Problem — The lines to copy from the data below are those that hold the string "unfold".

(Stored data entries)
──────

theorem cell_eq (m : List (List Int)) (h2 : forall row, row ∈ m -> pvW m <= row.length)
    (r c : Nat) (hr : r < m.length) (hc : c < pvW m) : pvCellA m r c = pvCellB m r c := by
  have hlen : (pvG m r).length = pvW m := pvG_len m h2 r hr
  have hget : forall (j : Nat), j < m.length -> forall (k : Nat) (h : k < (pvG m j).length),
      (pvG m j)[k] = (m.getD j []).getD k 0 := by
    intro j hj k h
    have hjlen : (pvG m j).length = pvW m := pvG_len m h2 j hj
    have hjrow : pvW m <= (m.getD j []).length := by
      have hmem : m.getD j [] ∈ m := by rw [List.getD_eq_getElem _ _ hj]; exact List.getElem_mem _
      exact h2 _ hmem
    unfold pvG at h ⊢
    rw [List.getElem_take]
    exact (List.getD_eq_getElem _ _ (by rw [List.length_take] at h; omega)).symm
  have hH : (pvHoriz m r).getD c true =
      ((if (c : Int) - 1 >= 0 then decide ((m.getD r []).getD (c - 1) 0 > (m.getD r []).getD c 0) else true) &&
       (if (c : Int) + 1 < ((pvW m : Nat) : Int) then decide ((m.getD r []).getD (c + 1) 0 > (m.getD r []).getD c 0) else true)) := by
    rw [List.getD_eq_getElem _ _ (lt_of_lt_of_le hc (pvHoriz_len m h2 r hr))]
    unfold pvHoriz
    rw [List.getElem_zipWith]
    congr 1
    · simp only [List.singleton_append]
      by_cases hc0 : 0 < c
      · rw [if_pos (show (c : Int) - 1 >= 0 by omega)]
        obtain ⟨k, rfl⟩ : ∃ k, c = k + 1 := ⟨c - 1, by omega⟩
        simp only [List.getElem_cons_succ, List.getElem_zipWith, List.getElem_tail]
        simp only [hget r hr]
        simp
      · rw [if_neg (show ¬ ((c : Int) - 1 >= 0) by omega)]
        obtain rfl : c = 0 := by omega
        simp only [List.getElem_cons_zero]
    · simp only [List.getElem_append]
      by_cases hcw : c + 1 < pvW m
      · rw [if_pos (show (c : Int) + 1 < ((pvW m : Nat) : Int) by omega), dif_pos (by rw [List.length_zipWith, List.length_tail, hlen]; omega)]
        simp only [List.getElem_zipWith, List.getElem_tail]
        simp only [hget r hr]
      · rw [if_neg (show ¬ ((c : Int) + 1 < ((pvW m : Nat) : Int)) by omega), dif_neg (by rw [List.length_zipWith, List.length_tail, hlen]; omega)]
        simp only [List.getElem_singleton]
  have hV : (pvVert m r).getD c true =
      ((if (r : Int) - 1 >= 0 then decide ((m.getD (r - 1) []).getD c 0 > (m.getD r []).getD c 0) else true) &&
       (if (r : Int) + 1 < (m.length : Int) then decide ((m.getD (r + 1) []).getD c 0 > (m.getD r []).getD c 0) else true)) := by
    rw [List.getD_eq_getElem _ _ (by rw [pvVert_len m h2 r hr]; exact hc)]
    unfold pvVert
    rw [List.getElem_zipWith]
    congr 1
    · by_cases h0 : 0 < r
      · rw [if_pos (show (r : Int) - 1 >= 0 by omega)]
        split_ifs
        simp only [List.getElem_zipWith, hget (r - 1) (by omega), hget r hr]
      · rw [if_neg (show ¬ ((r : Int) - 1 >= 0) by omega)]
        split_ifs
        exact List.getElem_replicate ..
    · by_cases h1 : r + 1 < m.length
      · rw [if_pos (show (r : Int) + 1 < (m.length : Int) by omega)]
        split_ifs
        simp only [List.getElem_zipWith, hget (r + 1) (by omega), hget r hr]
      · rw [if_neg (show ¬ ((r : Int) + 1 < (m.length : Int)) by omega)]
        split_ifs
        exact List.getElem_replicate ..
  have hvalrc : (pvG m r).getD c 0 = (m.getD r []).getD c 0 := by
    rw [List.getD_eq_getElem _ _ (by rw [hlen]; exact hc), hget r hr]
  unfold pvCellB
  rw [hH, hV, hvalrc]
  simp only [pvCellA]
  simp only [PySem.List.pyGetD_natCast]
  simp only [pv_if_and]
  have e1 : (if (r : Int) - 1 >= 0 then decide ((PySem.List.pyGetD m ((r : Int) - 1) []).getD c 0 > (m.getD r []).getD c 0) else true) = (if (r : Int) - 1 >= 0 then decide ((m.getD (r - 1) []).getD c 0 > (m.getD r []).getD c 0) else true) := by
    split_ifs with h
    · rw [show ((r : Int) - 1) = (((r - 1 : Nat)) : Int) from by omega, PySem.List.pyGetD_natCast]
    · rfl
  have e2 : (if (c : Int) - 1 >= 0 then decide (PySem.List.pyGetD (m.getD r []) ((c : Int) - 1) 0 > (m.getD r []).getD c 0) else true) = (if (c : Int) - 1 >= 0 then decide ((m.getD r []).getD (c - 1) 0 > (m.getD r []).getD c 0) else true) := by
    split_ifs with h
    · rw [show ((c : Int) - 1) = (((c - 1 : Nat)) : Int) from by omega, PySem.List.pyGetD_natCast]
    · rfl
  have e3 : PySem.List.pyGetD m ((r : Int) + 1) [] = m.getD (r + 1) [] := by
    rw [show ((r : Int) + 1) = (((r + 1 : Nat)) : Int) from by push_cast; ring, PySem.List.pyGetD_natCast]
  have e4 : PySem.List.pyGetD (m.getD r []) ((c : Int) + 1) 0 = (m.getD r []).getD (c + 1) 0 := by
    rw [show ((c : Int) + 1) = (((c + 1 : Nat)) : Int) from by push_cast; ring, PySem.List.pyGetD_natCast]
  rw [e1, e2, e3, e4]
  have hbool : forall a b c d : Bool, ((((true && a) && b) && c) && d) = ((b && d) && (a && c)) := by decide
  rw [hbool]

-- ===== VERDICT (by name: the statement is the Claim_ definition above) =====
theorem risk_map_spec : Claim_equal_risk_map := by
  intro m _ hpre
  unfold Spec_risk_map
  rw [A_norm, B_norm m hpre.2]
  apply List.map_congr_left
  intro r hrmem
  apply List.map_congr_left
  intro c hcmem
  exact cell_eq m hpre.2 r c (List.mem_range.mp hrmem) (List.mem_range.mp hcmem)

──────

Result below —
    unfold pvG at h ⊢
    unfold pvHoriz
    unfold pvVert
  unfold pvCellB
  unfold Spec_risk_map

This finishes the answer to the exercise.